From the data below, copy exactly the lines that lie between the one holding "import Mathlib" and the one holding "def pvDomInt (n", including both, and nothing more.

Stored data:
==============================

-- pv_equiv track=rewrite | github.com/Germanunkol/nav_mesh | nav_mesh/nav_mesh.py | get_subpath
-- ===== SOURCE A (Python) =====
-- def get_subpath( full_path, node ):
--     # Get the subpath of full_path which starts after "node"
--     subpath = []
--     node_found = False
--     for n in full_path:
--         if node_found:
--             subpath.append( n )
--         if n == node:
--             node_found = True
--     return subpath
-- ===== SOURCE B (Python) =====
-- def get_subpath(full_path, node):
--     # Locate the first occurrence of node, then slice the tail after it.
--     items = list(full_path)
--     try:
--         i = items.index(node)
--     except ValueError:
--         return []
--     return items[i + 1:]
-- ===== Notes on version B (the rewrite author's own statement) =====
-- stated objective: simpler
-- what changed: Replaced the flag-and-append forward loop with a locate-then-slice decomposition: find the first index of node with list.index and return the slice after it.
import Mathlib
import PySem

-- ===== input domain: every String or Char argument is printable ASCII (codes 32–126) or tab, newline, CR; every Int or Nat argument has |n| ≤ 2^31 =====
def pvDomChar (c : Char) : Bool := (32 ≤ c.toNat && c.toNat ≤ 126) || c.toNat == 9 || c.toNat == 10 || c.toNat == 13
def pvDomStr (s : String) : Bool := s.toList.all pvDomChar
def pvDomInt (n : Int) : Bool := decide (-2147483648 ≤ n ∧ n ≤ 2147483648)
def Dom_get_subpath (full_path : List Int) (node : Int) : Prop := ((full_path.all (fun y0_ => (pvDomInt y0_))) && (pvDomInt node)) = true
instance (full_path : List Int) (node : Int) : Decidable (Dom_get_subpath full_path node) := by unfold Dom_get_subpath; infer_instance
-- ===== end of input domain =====

-- B replaces A's flag-and-append loop with locate-then-slice (simpler decomposition).

-- ===== PORT A =====
-- flag-and-append loop: state is (subpath, node_found)
def get_subpath (full_path : List Int) (node : Int) : List Int :=
  (full_path.foldl
    (fun (st : List Int × Bool) n =>
      (if st.2 then st.1 ++ [n] else st.1, st.2 || (n == node)))
    ([], false)).1

-- ===== PORT B =====
-- items.index(node) then items[i+1:]; the slice's start i+1 is nonnegative, so it is List.drop
def get_subpath_alt (full_path : List Int) (node : Int) : List Int :=
  match PySem.List.index? full_path node with
  | none => []
  | some i => full_path.drop (i + 1)

-- ===== PRECONDITION & SPEC =====
def Spec_get_subpath (full_path : List Int) (node : Int) (out : List Int) : Prop := out = get_subpath_alt full_path node
instance (full_path : List Int) (node : Int) (out : List Int) : Decidable (Spec_get_subpath full_path node out) := by unfold Spec_get_subpath; infer_instance

-- ===== CLAIM (what is proved, stated in full; the proofs are below) =====
def Claim_equal_get_subpath : Prop := ∀ (full_path : List Int) (node : Int), Dom_get_subpath full_path node → Spec_get_subpath full_path node (get_subpath full_path node)

-- ===== LEMMAS AND PROOFS =====

-- once the flag is set, the loop appends every remaining element
theorem get_subpath_found (node : Int) (fp acc : List Int) :
    (fp.foldl
      (fun (st : List Int × Bool) n =>
        (if st.2 then st.1 ++ [n] else st.1, st.2 || (n == node)))
      (acc, true)).1 = acc ++ fp := by
  induction fp generalizing acc with
  | nil => simp
  | cons x xs ih => simp [List.foldl, ih]

theorem get_subpath_main (node : Int) (fp : List Int) :
    (fp.foldl
      (fun (st : List Int × Bool) n =>
        (if st.2 then st.1 ++ [n] else st.1, st.2 || (n == node)))
      ([], false)).1 = get_subpath_alt fp node := by
  induction fp with
  | nil => simp [get_subpath_alt, PySem.List.index?]
  | cons x xs ih =>
    by_cases hx : x = node
    · subst hx
      rw [List.foldl_cons]
      simp only [Bool.false_or, beq_self_eq_true, if_neg (by simp : ¬(false = true))]
      rw [get_subpath_found]
      simp [get_subpath_alt, PySem.List.index?, List.idxOf?_cons]
    · have hne : (x == node) = false := by simp [hx]
      rw [List.foldl_cons]
      simp only [hne, Bool.false_or, if_neg (by simp : ¬(false = true))]
      rw [ih]
      simp only [get_subpath_alt, PySem.List.index?_cons_of_ne xs hx]
      cases h : PySem.List.index? xs node with
      | none => simp
      | some i => simp [List.drop]

-- ===== VERDICT (by name: the statement is the Claim_ definition above) =====
theorem get_subpath_spec : Claim_equal_get_subpath := by
  intro fp node _
  unfold Spec_get_subpath get_subpath
  exact get_subpath_main node fp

==============================

■ **Worked solution**:
import Mathlib
import PySem

-- ===== input domain: every String or Char argument is printable ASCII (codes 32–126) or tab, newline, CR; every Int or Nat argument has |n| ≤ 2^31 =====
def pvDomChar (c : Char) : Bool := (32 ≤ c.toNat && c.toNat ≤ 126) || c.toNat == 9 || c.toNat == 10 || c.toNat == 13
def pvDomStr (s : String) : Bool := s.toList.all pvDomChar
def pvDomInt (n : Int) : Bool := decide (-2147483648 ≤ n ∧ n ≤ 2147483648)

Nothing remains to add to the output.